About the M14-358 study
M14-358 [NCT02203773] is a phase I/II, open-label, non-randomised, multicentre study evaluating the efficacy and safety of Venclyxto (venetoclax) plus azacitidine or decitabine, in patients with previously untreated acute myeloid leukaemia who are ineligible for intensive chemotherapy. Oral Venclyxto was given in combination with azacitidine in 84 patients and in combination with decitabine in 31 patients.
About acute myeloid leukaemia
Acute myeloid leukaemia (AML) is an aggressive form of leukaemia that starts in immature forms of blood-forming cells, known as myeloid cells, found in the bone marrow.2 AML is the most common type of aggressive leukaemia in adults, approximately 42,000 people in Europe are currently diagnosed with AML.3,4,5 Even with the best available therapies, it has the lowest survival rate of all types of leukaemia.6
About Venclyxto (venetoclax)
Venclyxto is a first-in-class targeted medicine designed to selectively bind and inhibit the B-cell lymphoma-2 (BCL-2) protein. In some blood cancers and other tumours, BCL-2 builds up and prevents cancer cells from dying or self-destructing, a process called apoptosis. Venclyxto blocks the BCL-2 protein and works to help restore the process of apoptosis.
Venclexta/Venclyxto is being developed by AbbVie and Roche. It is jointly commercialised by AbbVie and Genentech, a member of the Roche Group, in the US, and commercialised by AbbVie outside of the US. Together, the companies are committed to research with Venclexta/Venclyxto, which is currently being studied in clinical trials across several types of blood and other cancers.
In the US, Venclexta has been granted five Breakthrough Therapy Designations by the U.S. Food and Drug Administration: one for previously untreated chronic lymphocytic leukaemia (CLL), two for relapsed or refractory CLL and two for previously untreated acute myeloid leukaemia.
About Roche in haematology
Roche has been developing medicines for people with malignant and non-malignant blood diseases for over 20 years; our experience and knowledge in this therapeutic area runs deep.

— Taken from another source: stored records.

-- pv_equiv track=rewrite | github.com/michaeljgallagher/practice | notsmallestsum.py | solution
-- ===== SOURCE A (Python) =====
-- def solution(arr):
--     res = 1
--     for i in range(len(arr)):
--         if res >= arr[i]:
--             res += arr[i]
--         else:
--             break
--     return res
-- ===== SOURCE B (Python) =====
-- def solution(arr):
--     def solve(seg, v):
--         # Run the accumulation over seg starting from running value v.
--         # Returns (final value, True iff no element of seg broke the run).
--         if not seg:
--             return v, True
--         if len(seg) == 1:
--             x = seg[0]
--             return (v + x, True) if v >= x else (v, False)
--         mid = len(seg) // 2
--         r, ok = solve(seg[:mid], v)
--         if not ok:
--             return r, False
--         return solve(seg[mid:], r)
--     return solve(arr, 1)[0]
-- ===== Notes on version B (the rewrite author's own statement) =====
-- stated objective: alternative
-- what changed: Replaces A's linear left-to-right loop with break by a divide-and-conquer recursion: split the array in half, run the accumulation on the left half returning (value, unbroken-flag), and only if unbroken continue on the right half seeded with the left result.
import Mathlib
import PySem

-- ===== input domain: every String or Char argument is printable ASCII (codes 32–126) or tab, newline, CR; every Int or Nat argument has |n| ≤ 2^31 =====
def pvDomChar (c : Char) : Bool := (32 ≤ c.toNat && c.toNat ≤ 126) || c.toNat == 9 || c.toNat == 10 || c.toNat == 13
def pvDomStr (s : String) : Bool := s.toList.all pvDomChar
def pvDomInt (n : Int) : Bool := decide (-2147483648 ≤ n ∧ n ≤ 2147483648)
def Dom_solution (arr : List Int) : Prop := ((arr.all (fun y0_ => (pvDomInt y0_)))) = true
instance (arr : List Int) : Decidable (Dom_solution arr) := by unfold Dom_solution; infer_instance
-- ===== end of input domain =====

-- B replaces A's linear loop-with-break by a divide-and-conquer recursion on array halves carrying a (value, unbroken) pair (objective: alternative decomposition).


-- ===== PORT A =====
-- A's loop: res starts at 1; add arr[i] while res ≥ arr[i], break otherwise.
def solutionLoop : List Int → Int → Int
  | [], res => res
  | a :: t, res => if res ≥ a then solutionLoop t (res + a) else res

def solution (arr : List Int) : Int := solutionLoop arr 1

-- ===== PORT B =====
-- B's divide and conquer: solve(seg, v) runs the accumulation on seg from v,
-- returning (final value, unbroken flag); segments are split at len//2.
def solveAlt (seg : List Int) (v : Int) : Int × Bool :=
  if seg.length = 0 then (v, true)
  else if seg.length = 1 then
    let x := seg.headD 0
    if v ≥ x then (v + x, true) else (v, false)
  else
    let mid := seg.length / 2
    let p := solveAlt (seg.take mid) v
    if p.2 = false then (p.1, false)
    else solveAlt (seg.drop mid) p.1
termination_by seg.length
decreasing_by
  · simp only [List.length_take]; omega
  · simp only [List.length_drop]; omega

def solution_alt (arr : List Int) : Int := (solveAlt arr 1).1

-- ===== PRECONDITION & SPEC =====
def Spec_solution (arr : List Int) (out : Int) : Prop := out = solution_alt arr
instance (arr : List Int) (out : Int) : Decidable (Spec_solution arr out) := by unfold Spec_solution; infer_instance

-- ===== CLAIM =====
def Claim_equal_solution : Prop := ∀ (arr : List Int), Dom_solution arr → Spec_solution arr (solution arr)

-- ===== LEMMAS AND PROOFS =====
-- Reference pair semantics: A's loop extended with the unbroken flag.
def specPair : List Int → Int → Int × Bool
  | [], v => (v, true)
  | a :: t, v => if v ≥ a then specPair t (v + a) else (v, false)

theorem solutionLoop_eq_fst (seg : List Int) : ∀ v, solutionLoop seg v = (specPair seg v).1 := by
  induction seg with
  | nil => intro v; rfl
  | cons a t ih =>
    intro v
    simp only [solutionLoop, specPair]
    split_ifs <;> simp [ih]

theorem specPair_append (s t : List Int) : ∀ v,
    specPair (s ++ t) v =
      (if (specPair s v).2 then specPair t (specPair s v).1 else specPair s v) := by
  induction s with
  | nil => intro v; simp [specPair]
  | cons a s' ih =>
    intro v
    by_cases h : v ≥ a
    · simp only [List.cons_append, specPair, if_pos h]
      exact ih (v + a)
    · simp [specPair, h]

theorem solveAlt_eq (seg : List Int) (v : Int) : solveAlt seg v = specPair seg v := by
  fun_induction solveAlt seg v with
  | case1 seg v h0 =>
    have : seg = [] := List.length_eq_zero_iff.mp h0
    subst this; rfl
  | case2 seg v h0 h1 x hx =>
    obtain ⟨y, hy⟩ := List.length_eq_one_iff.mp h1
    subst hy
    have hx' : v ≥ y := hx
    show ((v + y : Int), true) = _
    simp [specPair, hx']
  | case3 seg v h0 h1 x hx =>
    obtain ⟨y, hy⟩ := List.length_eq_one_iff.mp h1
    subst hy
    have hx' : ¬ v ≥ y := hx
    simp [specPair, hx']
  | case4 seg v h0 h1 mid p hp ih =>
    have h2 : (solveAlt (List.take mid seg) v).2 = false := hp
    conv_rhs => rw [← List.take_append_drop mid seg]
    rw [specPair_append, ← ih, h2]
    simp only [Bool.false_eq_true, if_false]
    conv_lhs => rw [← hp]
  | case5 seg v h0 h1 mid p hp ih1 ih2 ih3 =>
    have h2 : (solveAlt (List.take mid seg) v).2 = true := by
      cases hb : p.2
      · exact absurd hb hp
      · rfl
    conv_rhs => rw [← List.take_append_drop mid seg]
    rw [specPair_append, ← ih1, h2, if_pos rfl]
    exact ih3

-- ===== VERDICT =====
theorem solution_spec : Claim_equal_solution := by
  intro arr _
  unfold Spec_solution solution solution_alt
  rw [solveAlt_eq, solutionLoop_eq_fst]
-- pv_equiv track=rewrite | github.com/illusyn/ProblemEditor2 | markdown_parser.py | process_enumeration_items
-- ===== SOURCE A (Python) =====
-- def process_enumeration_items(content):
--     """
--     Process and consolidate enumeration items into proper LaTeX lists
--
--     Args:
--         content (str): Processed content with individual enum items
--
--     Returns:
--         str: Content with proper LaTeX enumeration environments
--     """
--     # Find isolated \item entries and consolidate them into environments
--     lines = content.split('\n')
--     result_lines = []
--
--     # Tracking enum state
--     in_enum = False
--     current_enum = []
--
--     for line in lines:
--         if line.strip().startswith('\\item '):
--             if not in_enum:
--                 # Start a new enumeration
--                 in_enum = True
--                 current_enum = ["\\begin{enumerate}"]
--
--             # Add the item
--             current_enum.append(line)
--         else:
--             if in_enum:
--                 # Close the current enumeration
--                 current_enum.append("\\end{enumerate}")
--                 result_lines.extend(current_enum)
--                 in_enum = False
--                 current_enum = []
--
--             # Add the non-enum line
--             result_lines.append(line)
--
--     # Don't forget to close the last enum if there is one
--     if in_enum:
--         current_enum.append("\\end{enumerate}")
--         result_lines.extend(current_enum)
--
--     return '\n'.join(result_lines)
-- ===== SOURCE B (Python) =====
-- def process_enumeration_items(content):
--     """Wrap maximal runs of '\\item ' lines in enumerate environments.
--
--     Run-scanning re-implementation (two-index scan over runs) of the
--     in_enum/current_enum state machine; same output, no trailing-flush state.
--     """
--     lines = content.split('\n')
--     is_item = lambda line: line.strip().startswith('\\item ')
--     out = []
--     i = 0
--     n = len(lines)
--     while i < n:
--         if is_item(lines[i]):
--             j = i
--             while j < n and is_item(lines[j]):
--                 j += 1
--             out.append('\\begin{enumerate}')
--             out.extend(lines[i:j])
--             out.append('\\end{enumerate}')
--             i = j
--         else:
--             out.append(lines[i])
--             i += 1
--     return '\n'.join(out)
-- ===== Notes on version B (the rewrite author's own statement) =====
-- stated objective: alternative
-- what changed: Replaces the in_enum/current_enum state machine with trailing flush by a run-scanning loop that finds each maximal run of \item lines and emits it wrapped in one enumerate environment.
import Mathlib
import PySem

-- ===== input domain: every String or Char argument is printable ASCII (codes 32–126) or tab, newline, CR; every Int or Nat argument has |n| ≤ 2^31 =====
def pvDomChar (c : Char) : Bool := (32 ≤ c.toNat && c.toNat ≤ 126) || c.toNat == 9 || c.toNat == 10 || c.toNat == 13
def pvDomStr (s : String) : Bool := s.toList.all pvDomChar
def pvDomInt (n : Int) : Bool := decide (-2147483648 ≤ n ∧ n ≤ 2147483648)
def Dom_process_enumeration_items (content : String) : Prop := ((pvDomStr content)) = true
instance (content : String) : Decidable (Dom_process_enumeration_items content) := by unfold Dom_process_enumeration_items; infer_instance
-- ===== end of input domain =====

-- B replaces A's in_enum/current_enum state machine (with trailing flush) by a
-- run-scanning loop over maximal runs of '\item ' lines; same return value.

-- line.strip().startswith('\item ')  (shared predicate of both versions)
def pvIsItem (line : List Char) : Bool :=
  PySem.Chars.startswith (PySem.Chars.strip line) "\\item ".toList

-- ===== PORT A =====
-- loop body: state = (result_lines, in_enum, current_enum)
def pvAStep (st : List (List Char) × Bool × List (List Char)) (line : List Char) :
    List (List Char) × Bool × List (List Char) :=
  if pvIsItem line then
    (st.1, true, if st.2.1 then st.2.2 ++ [line] else ["\\begin{enumerate}".toList, line])
  else if st.2.1 then
    (st.1 ++ st.2.2 ++ ["\\end{enumerate}".toList] ++ [line], false, [])
  else
    (st.1 ++ [line], false, [])

-- final flush: close the last enum if there is one
def pvAFin (st : List (List Char) × Bool × List (List Char)) : List (List Char) :=
  if st.2.1 then st.1 ++ st.2.2 ++ ["\\end{enumerate}".toList] else st.1

def process_enumeration_items (content : String) : String :=
  String.ofList (PySem.Chars.join ['\n']
    (pvAFin ((PySem.Chars.splitOn content.toList ['\n']).foldl pvAStep ([], false, []))))

-- ===== PORT B =====
-- scan: each maximal run of item lines is emitted wrapped; other lines as-is
def pvRuns : List (List Char) → List (List Char)
  | [] => []
  | l :: ls =>
    if pvIsItem l then
      "\\begin{enumerate}".toList :: (l :: ls.takeWhile pvIsItem) ++
        "\\end{enumerate}".toList :: pvRuns (ls.dropWhile pvIsItem)
    else
      l :: pvRuns ls
termination_by ls => ls.length
decreasing_by
  · exact Nat.lt_succ_of_le (ls.length_dropWhile_le pvIsItem)
  · exact Nat.lt_succ_self _

def process_enumeration_items_alt (content : String) : String :=
  String.ofList (PySem.Chars.join ['\n'] (pvRuns (PySem.Chars.splitOn content.toList ['\n'])))

-- ===== PRECONDITION & SPEC =====
def Spec_process_enumeration_items (content : String) (out : String) : Prop := out = process_enumeration_items_alt content
instance (content : String) (out : String) : Decidable (Spec_process_enumeration_items content out) := by unfold Spec_process_enumeration_items; infer_instance

-- ===== CLAIM (what is proved, stated in full; the proofs are below) =====
def Claim_equal_process_enumeration_items : Prop := ∀ (content : String), Dom_process_enumeration_items content → Spec_process_enumeration_items content (process_enumeration_items content)

-- ===== LEMMAS AND PROOFS =====

-- A's loop (plus final flush), from either reachable state, produces B's runs.
lemma pvLoop_runs (ls : List (List Char)) :
    (∀ res, pvAFin (ls.foldl pvAStep (res, false, [])) = res ++ pvRuns ls) ∧
    (∀ res cur, pvAFin (ls.foldl pvAStep (res, true, cur)) =
      res ++ cur ++ ls.takeWhile pvIsItem ++
        "\\end{enumerate}".toList :: pvRuns (ls.dropWhile pvIsItem)) := by
  induction ls with
  | nil => simp [pvAFin, pvRuns]
  | cons l ls ih =>
    by_cases h : pvIsItem l = true
    · constructor
      · intro res
        simp only [List.foldl_cons, pvAStep, h, if_true]
        rw [ih.2]
        simp [pvRuns, h]
      · intro res cur
        simp only [List.foldl_cons, pvAStep, h, if_true]
        rw [ih.2]
        simp [h]
    · constructor
      · intro res
        simp only [List.foldl_cons, pvAStep, h, Bool.false_eq_true, if_false]
        rw [ih.1]
        simp [pvRuns, h]
      · intro res cur
        simp only [List.foldl_cons, pvAStep, h, Bool.false_eq_true, if_false]
        rw [if_pos trivial, ih.1]
        simp [pvRuns, h]

-- ===== VERDICT (by name: the statement is the Claim_ definition above) =====
theorem process_enumeration_items_spec : Claim_equal_process_enumeration_items := by
  intro content _
  unfold Spec_process_enumeration_items process_enumeration_items process_enumeration_items_alt
  rw [(pvLoop_runs (PySem.Chars.splitOn content.toList ['\n'])).1 []]
  simp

Today, we are investing more than ever in our effort to bring innovative treatment options to patients across a wide range of haematologic diseases. Our approved medicines include MabThera/Rituxan (rituximab), Gazyva/Gazyvaro (obinutuzumab), Polivy (polatuzumab vedotin), Venclexta/Venclyxto (venetoclax) in collaboration with AbbVie, and Hemlibra (emicizumab). Our pipeline of investigational haematology medicines includes T-cell engaging bispecific antibodies, glofitamab and mosunetuzumab, targeting both CD20 and CD3, and cevostamab, targeting FcRH5 and CD3; Tecentriq (atezolizumab), a monoclonal antibody designed to bind with PD-L1; and crovalimab, an anti-C5 antibody engineered to optimise complement inhibition. Our scientific expertise, combined with the breadth of our portfolio and pipeline, also provides a unique opportunity to develop combination regimens that aim to improve the lives of patients even further.